Counting only lines below that hold "hrowlen", give the total alone.

*** Opening Supplied data ***

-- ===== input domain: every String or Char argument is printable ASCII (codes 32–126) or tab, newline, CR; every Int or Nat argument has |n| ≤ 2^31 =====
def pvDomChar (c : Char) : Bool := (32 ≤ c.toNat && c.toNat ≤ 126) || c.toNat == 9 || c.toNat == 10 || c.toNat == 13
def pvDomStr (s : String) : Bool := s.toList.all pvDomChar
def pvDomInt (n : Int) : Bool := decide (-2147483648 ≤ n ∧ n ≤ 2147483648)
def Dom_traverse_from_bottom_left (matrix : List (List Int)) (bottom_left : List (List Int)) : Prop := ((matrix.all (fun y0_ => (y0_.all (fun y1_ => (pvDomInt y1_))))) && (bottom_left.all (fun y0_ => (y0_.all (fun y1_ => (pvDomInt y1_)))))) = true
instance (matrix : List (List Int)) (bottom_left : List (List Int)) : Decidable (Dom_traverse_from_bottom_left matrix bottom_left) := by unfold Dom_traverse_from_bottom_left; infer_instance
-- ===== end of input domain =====

-- B replaces A's row-by-row bottom-up DP with independent up-right diagonal walks carrying the
-- running value in a scalar; equivalence is about the RETURN value only (both Pythons mutate
-- bottom_left in place and return it).

-- Shared 2D read/write helpers (Python's g[i][j] read and g[i][j]=v write, in-range under Pre_).
def pvGet2 (g : List (List Int)) (i j : Nat) : Int := (g.getD i []).getD j 0
def pvSet2 (g : List (List Int)) (i j : Nat) (v : Int) : List (List Int) :=
  g.set i ((g.getD i []).set j v)

-- ===== PORT A =====
def pvBodyA (matrix : List (List Int)) (m i : Nat) (bl : List (List Int)) (j : Nat) : List (List Int) :=
  if i = m - 1 ∨ j = 0 then pvSet2 bl i j (pvGet2 matrix i j)
  else if pvGet2 matrix i j = 1 ∧ 0 < pvGet2 bl (i+1) (j-1) then
    pvSet2 bl i j (pvGet2 bl (i+1) (j-1) + 1)
  else pvSet2 bl i j (pvGet2 matrix i j)

def pvRowA (matrix : List (List Int)) (m c : Nat) (bl : List (List Int)) (i : Nat) : List (List Int) :=
  (List.range c).foldl (pvBodyA matrix m i) bl

def traverse_from_bottom_left (matrix : List (List Int)) (bottom_left : List (List Int)) : List (List Int) :=
  (List.range matrix.length).reverse.foldl
    (pvRowA matrix matrix.length (matrix.headD []).length) bottom_left

-- ===== PORT B =====
def pvWalkUp (matrix : List (List Int)) (c : Nat) : Nat → Nat → Int → List (List Int) → List (List Int)
  | i, j, prev, bl =>
    if j < c then
      let v := if pvGet2 matrix i j = 1 ∧ 0 < prev then prev + 1 else pvGet2 matrix i j
      let bl' := pvSet2 bl i j v
      match i with
      | 0 => bl'
      | i'+1 => pvWalkUp matrix c i' (j+1) v bl'
    else bl

def pvStartWalk (matrix : List (List Int)) (c : Nat) (bl : List (List Int)) (i0 j0 : Nat) : List (List Int) :=
  let prev := pvGet2 matrix i0 j0
  let bl' := pvSet2 bl i0 j0 prev
  match i0 with
  | 0 => bl'
  | i+1 => pvWalkUp matrix c i (j0+1) prev bl'
theorem gravStep_fromCols (r n : Nat) (cs : List (List String)) (hs : Shape r n cs)
    (i j : Nat) (hi : i < n) (hj : j < r) :
    (if pvGet2 (fromCols r n cs) i j == "#" then
        pvSet2 (pvSet2 (fromCols r n cs) i j ".") (scanA (fromCols r n cs) n j (i + 1) - 1) j "#"
      else fromCols r n cs) =
      fromCols r n (cs.set j (colstep n i (cs.getD j []))) := by
  have hlen := hs.1
  have hjcs : j < cs.length := by omega
  have hrowlen : (cs.getD j []).length = n := by
    rw [List.getD_eq_getElem _ _ hjcs]
    exact hs.2 _ (List.getElem_mem hjcs)
  rw [get2_fromCols r n cs i j hi hj]
  cases hx : (cs.getD j []).getD i "" == "#"
  · simp only [hx, Bool.false_eq_true, if_false, colstep]
    have : cs.set j (cs.getD j []) = cs := by
      rw [List.getD_eq_getElem _ _ hjcs]
      exact List.set_getElem_self hjcs
    rw [this]
  · simp only [if_true]
    rw [scanA_fromCols r n cs hs j hj]
    have hkk := scanc_eq n (cs.getD j []) hrowlen (i + 1)
    have hkub : scanc n (cs.getD j []) (i + 1) ≤ n := by
      have h1 := ldots_le ((cs.getD j []).drop (i + 1))
      have h2 : ((cs.getD j []).drop (i + 1)).length = n - (i + 1) := by
        rw [List.length_drop, hrowlen]
      omega
    have hk1 : scanc n (cs.getD j []) (i + 1) - 1 < n := by omega
    rw [set2_fromCols r n cs hs i j hi hj "."]
    have hs2 : Shape r n (cs.set j ((cs.getD j []).set i ".")) := by
      refine shape_set r n cs hs j _ ?_
      rw [List.length_set, hrowlen]
    rw [set2_fromCols r n _ hs2 _ j hk1 hj "#"]
    rw [getDL_set_self cs j _ hjcs, List.set_set]
    have : colstep n i (cs.getD j []) =
        ((cs.getD j []).set i ".").set (scanc n (cs.getD j []) (i + 1) - 1) "#" := by
      simp only [colstep, hx, if_true]
    rw [this]


-- generic: setting every position of a list in order, each from the OLD element there, is map
theorem foldl_setf_range' (f : List String → List String) (s m : Nat) :
    ∀ (l : List (List String)), s + m = l.length →
    (List.range' s m).foldl (fun acc j => acc.set j (f (acc.getD j []))) l =
      l.take s ++ (l.drop s).map f := by
  induction m generalizing s with
  | zero =>
    intro l hlen
    have : s = l.length := by omega
    subst this
    simp
  | succ m ih =>
    intro l hlen
    have hsl : s < l.length := by omega
    rw [List.range'_succ, List.foldl_cons, List.getD_eq_getElem _ _ hsl]
    set acc1 := l.set s (f l[s]) with hacc
    rw [ih (s + 1) acc1 (by simp [hacc]; omega)]
    have h1 : acc1.take (s + 1) = l.take s ++ [f l[s]] := by
      apply List.ext_getElem
      · simp [hacc]
        omega
      intro u h3 h4
      have hu : u < s + 1 := by
        have := h3
        simp [hacc] at this
        omega
      have hul : u < l.length := by omega
      rw [List.getElem_take, List.getElem_set]
      by_cases hus : u < s
      · rw [if_neg (by omega), List.getElem_append_left (by simp [List.length_take]; omega)]
        rw [List.getElem_take]
      · have : u = s := by omega
        subst this
        rw [if_pos rfl, List.getElem_append_right (by simp [List.length_take])]
        simp [List.length_take]
    have h2 : acc1.drop (s + 1) = l.drop (s + 1) := by
      rw [hacc, List.drop_set]
      simp
    rw [h1, h2, List.drop_eq_getElem_cons hsl, List.map_cons, List.append_assoc,
      List.singleton_append]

*** Closing Supplied data ***

Response to this exercise
4